EU Commits to 55 Per Cent Cut in Greenhouse Gas Emissions, Boris to 68 Per Cent in UK

by A.P.

BRUSSELS (AP) — European Union leaders reached a hard-fought deal Friday to cut the bloc’s net greenhouse gas emissions by at least 55 per cent by the end of the decade compared with 1990 levels, avoiding a hugely embarrassing deadlock ahead of a U.N. climate meeting this weekend.

Following night-long discussions at their two-day summit in Brussels, the 27 member states approved the EU executive commission’s proposal to toughen the bloc’s intermediate target on the way to climate neutrality by mid-century, after a group of reluctant, coal-reliant countries finally agreed to support the improved goal.
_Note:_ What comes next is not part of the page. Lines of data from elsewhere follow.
-- pv_equiv track=rewrite | github.com/Macmilan24/a2sv_onboarding- | A2SV Special Mini Contest 19-May-2025/A - Stairway to Goodness 358045.py | max_good_array_length
-- ===== SOURCE A (Python) =====
-- def max_good_array_length(l, r):
--     left, right = 1, 2 * (10**9)
--     max_len = 1
--     while left <= right:
--         mid = (left + right) // 2
--         total = (mid - 1) * mid // 2
--         if l + total <= r:
--             max_len = mid
--             left = mid + 1
--         else:
--             right = mid - 1
--     return max_len
-- ===== SOURCE B (Python) =====
-- def max_good_array_length(l, r):
--     # Closed form: the answer is the largest n in [1, 2*10**9] with n*(n-1)//2 <= r - l.
--     d = r - l
--     if d < 0:
--         return 1
--     # Integer sqrt of s = 8*d + 1 by Newton's method (no imports, matching A's module).
--     s = 8 * d + 1
--     x, y = s, (s + 1) // 2
--     while y < x:
--         x, y = y, (y + s // y) // 2
--     # x = isqrt(s); largest m with m*(m+1)//2 <= d is (x - 1) // 2, answer is m + 1.
--     m = (x - 1) // 2
--     return max(1, min(2 * 10**9, m + 1))
-- ===== Notes on version B (the rewrite author's own statement) =====
-- stated objective: alternative
-- what changed: Replaces A's ~31-iteration binary search over [1, 2*10^9] with a closed form: the answer is 1 + the largest m with m*(m+1)/2 <= r-l, computed from a Newton-iteration integer square root of 8*(r-l)+1 (no math import, matching A's module), clamped to [1, 2*10^9].
import Mathlib
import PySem

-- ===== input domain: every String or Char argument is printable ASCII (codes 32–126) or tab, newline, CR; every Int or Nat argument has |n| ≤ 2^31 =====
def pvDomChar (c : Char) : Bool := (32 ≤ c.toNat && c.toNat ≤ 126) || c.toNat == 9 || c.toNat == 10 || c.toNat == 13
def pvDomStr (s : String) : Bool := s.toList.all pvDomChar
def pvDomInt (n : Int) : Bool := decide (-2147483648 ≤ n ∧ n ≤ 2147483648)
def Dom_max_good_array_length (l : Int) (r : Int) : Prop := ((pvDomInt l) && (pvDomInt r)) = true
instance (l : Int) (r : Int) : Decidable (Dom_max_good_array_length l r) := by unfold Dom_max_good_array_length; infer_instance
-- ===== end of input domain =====

-- B replaces A's 31-step binary search by a closed form: the answer is 1 + (the largest m with
-- m*(m+1)/2 <= r-l), obtained from an integer square root computed by Newton's method.

-- ===== PORT A =====
-- A's while-loop: state (left, right, max_len); terminates because right+1-left shrinks.
def bsLoop (l : Int) (r : Int) (left : Int) (right : Int) (maxLen : Int) : Int :=
  if h : left ≤ right then
    let mid := PySem.Int.floordiv (left + right) 2
    let total := PySem.Int.floordiv ((mid - 1) * mid) 2
    if l + total ≤ r then bsLoop l r (mid + 1) right mid
    else bsLoop l r left (mid - 1) maxLen
  else maxLen
termination_by (right + 1 - left).toNat
decreasing_by
  · have hmid := PySem.Int.floordiv_two_mid_bounds h
    omega
  · have hmid := PySem.Int.floordiv_two_mid_bounds h
    omega

def max_good_array_length (l : Int) (r : Int) : Int :=
  bsLoop l r 1 2000000000 1

-- ===== PORT B =====
-- B's Newton `while y < x` loop (all values are provably nonnegative Python ints, kept as Nat).
def isqrtLoop (s : Nat) (x : Nat) (y : Nat) : Nat :=
  if y < x then isqrtLoop s y ((y + s / y) / 2) else x
termination_by x

def max_good_array_length_alt (l : Int) (r : Int) : Int :=
  let d := r - l
  if d < 0 then 1
  else
    let s := (8 * d + 1).toNat
    let x := isqrtLoop s s ((s + 1) / 2)
    let m := PySem.Int.floordiv ((x : Int) - 1) 2
    max 1 (min 2000000000 (m + 1))

-- ===== PRECONDITION & SPEC =====
def Spec_max_good_array_length (l : Int) (r : Int) (out : Int) : Prop := out = max_good_array_length_alt l r
instance (l : Int) (r : Int) (out : Int) : Decidable (Spec_max_good_array_length l r out) := by unfold Spec_max_good_array_length; infer_instance

-- ===== CLAIM (what is proved, stated in full; the proofs are below) =====
def Claim_equal_max_good_array_length : Prop := ∀ (l : Int) (r : Int), Dom_max_good_array_length l r → Spec_max_good_array_length l r (max_good_array_length l r)

-- ===== LEMMAS AND PROOFS =====

-- (n-1)*n is monotone on n ≥ 1.
lemma tri_mono (a b : Int) (h1 : 1 ≤ a) (h2 : a ≤ b) : (a - 1) * a ≤ (b - 1) * b := by nlinarith

-- Both programs' results are `max 1 L` where L ∈ [0, 2*10^9] is the frontier of the
-- downward-closed predicate (n-1)*n ≤ 2*(r-l); such an L is unique.
lemma frontier_uniq (D L L' : Int)
    (hL0 : 0 ≤ L) (hLR : L ≤ 2000000000) (hL'0 : 0 ≤ L') (hL'R : L' ≤ 2000000000)
    (h1 : ∀ n, 1 ≤ n → n ≤ L → (n - 1) * n ≤ 2 * D)
    (h2 : ∀ n, L < n → n ≤ 2000000000 → ¬ ((n - 1) * n ≤ 2 * D))
    (h1' : ∀ n, 1 ≤ n → n ≤ L' → (n - 1) * n ≤ 2 * D)
    (h2' : ∀ n, L' < n → n ≤ 2000000000 → ¬ ((n - 1) * n ≤ 2 * D)) : L = L' := by
  rcases lt_trichotomy L L' with h | h | h
  · exact absurd (h1' (L + 1) (by omega) (by omega)) (h2 (L + 1) (by omega) (by omega))
  · exact h
  · exact absurd (h1 (L' + 1) (by omega) (by omega)) (h2' (L' + 1) (by omega) (by omega))

-- Newton step never drops below the integer square root.
lemma newton_lower (s x : Nat) (hx : 1 ≤ x) : Nat.sqrt s ≤ (x + s / x) / 2 := by
  set k := Nat.sqrt s with hk
  have hks : k * k ≤ s := by have := Nat.sqrt_le' s; simpa [pow_two] using this
  have hmod := Nat.div_add_mod s x
  have hmlt : s % x < x := Nat.mod_lt _ (by omega)
  rw [Nat.le_div_iff_mul_le (by norm_num)]
  by_contra hcon
  have hcon' : x + s / x < k * 2 := by omega
  have h1 : (k : Int) * k ≤ (x : Int) * ((s / x : Nat) : Int) + ((s % x : Nat) : Int) := by
    exact_mod_cast hks.trans_eq (by omega)
  have h2 : ((s % x : Nat) : Int) < (x : Int) := by exact_mod_cast hmlt
  have h3 : (x : Int) + ((s / x : Nat) : Int) < (k : Int) * 2 := by exact_mod_cast hcon'
  have h4 : (1 : Int) ≤ (x : Int) := by exact_mod_cast hx
  nlinarith [sq_nonneg ((k : Int) - (x : Int))]

-- Above the integer square root, the Newton step strictly decreases.
lemma newton_upper (s x : Nat) (hx : Nat.sqrt s < x) : (x + s / x) / 2 < x := by
  have hxpos : 0 < x := by omega
  have hs : s < x * x := by have := Nat.sqrt_lt'.mp hx; simpa [pow_two] using this
  have hq : s / x < x := (Nat.div_lt_iff_lt_mul hxpos).mpr hs
  omega

lemma isqrtLoop_eq (s : Nat) (x : Nat) (h : Nat.sqrt s ≤ x) :
    isqrtLoop s x ((x + s / x) / 2) = Nat.sqrt s := by
  induction x using Nat.strong_induction_on with
  | _ x ih =>
    rw [isqrtLoop]
    split
    · next hlt =>
      exact ih _ hlt (newton_lower s x (Nat.zero_lt_of_lt hlt))
    · next hge =>
      rcases eq_or_lt_of_le h with heq | hlt
      · omega
      · exact absurd (newton_upper s x hlt) hge

lemma isqrt_eq (s : Nat) (hs : 1 ≤ s) : isqrtLoop s s ((s + 1) / 2) = Nat.sqrt s := by
  have h : (s + 1) / 2 = (s + s / s) / 2 := by rw [Nat.div_self hs]
  rw [h]
  exact isqrtLoop_eq s s (Nat.sqrt_le_self s)

lemma alt_char (l r : Int) : ∃ L, max_good_array_length_alt l r = max 1 L ∧ 0 ≤ L ∧ L ≤ 2000000000 ∧
    (∀ n, 1 ≤ n → n ≤ L → (n - 1) * n ≤ 2 * (r - l)) ∧
    (∀ n, L < n → n ≤ 2000000000 → ¬ ((n - 1) * n ≤ 2 * (r - l))) := by
  unfold max_good_array_length_alt
  set d := r - l with hd
  by_cases hneg : d < 0
  · refine ⟨0, by simp [hneg], by norm_num, by norm_num, ?_, ?_⟩
    · intro n h1 h2; omega
    · intro n h1 _ hP
      nlinarith
  · have hd0 : 0 ≤ d := by omega
    have hs1 : 1 ≤ (8 * d + 1).toNat := by omega
    simp only [if_neg hneg]
    rw [isqrt_eq _ hs1]
    set k := Nat.sqrt ((8 * d + 1).toNat) with hk
    have hcast : ((8 * d + 1).toNat : Int) = 8 * d + 1 := by omega
    have hk1 : (k : Int) * k ≤ 8 * d + 1 := by
      have := Nat.sqrt_le' ((8 * d + 1).toNat)
      rw [pow_two] at this
      calc ((k : Int)) * k = ((k * k : Nat) : Int) := by push_cast; ring
        _ ≤ (((8 * d + 1).toNat : Nat) : Int) := by exact_mod_cast this
        _ = 8 * d + 1 := hcast
    have hk2 : 8 * d + 1 < ((k : Int) + 1) * (k + 1) := by
      have := Nat.lt_succ_sqrt' ((8 * d + 1).toNat)
      rw [pow_two] at this
      calc (8 : Int) * d + 1 = ((8 * d + 1).toNat : Int) := hcast.symm
        _ < (((k + 1) * (k + 1) : Nat) : Int) := by exact_mod_cast this
        _ = ((k : Int) + 1) * (k + 1) := by push_cast; ring
    have hkpos : 1 ≤ (k : Int) := by nlinarith
    rw [PySem.Int.floordiv_eq_ediv_of_pos (by norm_num)]
    set m := ((k : Int) - 1) / 2 with hm
    have hmb : 2 * m ≤ (k : Int) - 1 ∧ (k : Int) - 1 ≤ 2 * m + 1 := by omega
    have hm0 : 0 ≤ m := by omega
    have key1 : m * (m + 1) ≤ 2 * d := by nlinarith
    have key2 : 2 * d < (m + 1) * (m + 2) := by nlinarith
    refine ⟨min 2000000000 (m + 1), rfl, by omega, by omega, ?_, ?_⟩
    · intro n h1 h2
      have hn : n ≤ m + 1 := by omega
      have := tri_mono n (m + 1) h1 hn
      nlinarith
    · intro n h1 h2 hP
      have hn : m + 2 ≤ n := by omega
      have := tri_mono (m + 2) n (by omega) hn
      nlinarith


lemma bsLoop_char (k : Nat) : ∀ (l r left right maxLen : Int),
    (right + 1 - left).toNat ≤ k →
    1 ≤ left → left ≤ right + 1 → right ≤ 2000000000 →
    maxLen = max 1 (left - 1) →
    (∀ n, 1 ≤ n → n < left → (n - 1) * n ≤ 2 * (r - l)) →
    (∀ n, right < n → n ≤ 2000000000 → ¬ ((n - 1) * n ≤ 2 * (r - l))) →
    ∃ L, bsLoop l r left right maxLen = max 1 L ∧ 0 ≤ L ∧ L ≤ 2000000000 ∧
      (∀ n, 1 ≤ n → n ≤ L → (n - 1) * n ≤ 2 * (r - l)) ∧
      (∀ n, L < n → n ≤ 2000000000 → ¬ ((n - 1) * n ≤ 2 * (r - l))) := by
  induction k with
  | zero =>
    intro l r left right maxLen hk h1 h2 h3 hm hlow hhigh
    have hgt : ¬ left ≤ right := by omega
    rw [bsLoop, dif_neg hgt, hm]
    exact ⟨left - 1, rfl, by omega, by omega, fun n hn1 hn2 => hlow n hn1 (by omega),
      fun n hn1 hn2 => hhigh n (by omega) hn2⟩
  | succ k ih =>
    intro l r left right maxLen hk h1 h2 h3 hm hlow hhigh
    by_cases hle : left ≤ right
    · rw [bsLoop, dif_pos hle]
      have hmid := PySem.Int.floordiv_two_mid_bounds hle
      set mid := PySem.Int.floordiv (left + right) 2 with hmiddef
      have heven : (2 : Int) ∣ (mid - 1) * mid := by
        rcases Int.even_or_odd mid with he | ho
        · exact Dvd.dvd.mul_left he.two_dvd _
        · exact Dvd.dvd.mul_right (Int.even_sub_one.mpr (Int.not_even_iff_odd.mpr ho)).two_dvd _
      have htot : 2 * PySem.Int.floordiv ((mid - 1) * mid) 2 = (mid - 1) * mid := by
        rw [PySem.Int.floordiv_eq_ediv_of_pos (by norm_num)]
        exact Int.mul_ediv_cancel' heven
      set total := PySem.Int.floordiv ((mid - 1) * mid) 2 with htotdef
      by_cases hcond : l + total ≤ r
      · rw [if_pos hcond]
        have hP : (mid - 1) * mid ≤ 2 * (r - l) := by linarith
        refine ih l r (mid + 1) right mid (by omega) (by omega) (by omega) h3 (by omega) ?_ hhigh
        intro n hn1 hn2
        have := tri_mono n mid hn1 (by omega)
        linarith
      · rw [if_neg hcond]
        have hnP : 2 * (r - l) < (mid - 1) * mid := by linarith
        refine ih l r left (mid - 1) maxLen (by omega) h1 (by omega) (by omega) hm hlow ?_
        intro n hn1 hn2 hP
        have := tri_mono mid n (by omega) (by omega)
        linarith
    · rw [bsLoop, dif_neg hle, hm]
      exact ⟨left - 1, rfl, by omega, by omega, fun n hn1 hn2 => hlow n hn1 (by omega),
        fun n hn1 hn2 => hhigh n (by omega) hn2⟩

-- ===== VERDICT (by name: the statement is the Claim_ definition above) =====
theorem max_good_array_length_spec : Claim_equal_max_good_array_length := by
  intro l r _
  unfold Spec_max_good_array_length max_good_array_length
  obtain ⟨LA, hAeq, hA0, hAR, hA1, hA2⟩ :=
    bsLoop_char 2000000000 l r 1 2000000000 1 (by norm_num) (by norm_num) (by norm_num)
      (by norm_num) (by norm_num) (by omega) (by omega)
  obtain ⟨LB, hBeq, hB0, hBR, hB1, hB2⟩ := alt_char l r
  rw [hAeq, hBeq, frontier_uniq (r - l) LA LB hA0 hAR hB0 hBR hA1 hA2 hB1 hB2]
“Europe is the leader in the fight against climate change,” tweeted EU Council president Charles Michel as daylight broke over the EU capital city. “We decided to cut our greenhouse gas emissions of at least 55 per cent by 2030.”

Five years after the Paris agreement, the EU wants to be a leader in the fight against global warming. Yet the bloc’s heads of state and government were unable to agree on the new target the last time they met in October, mainly because of financial concerns by eastern nations seeking more clarity about how to fund and handle the green transition.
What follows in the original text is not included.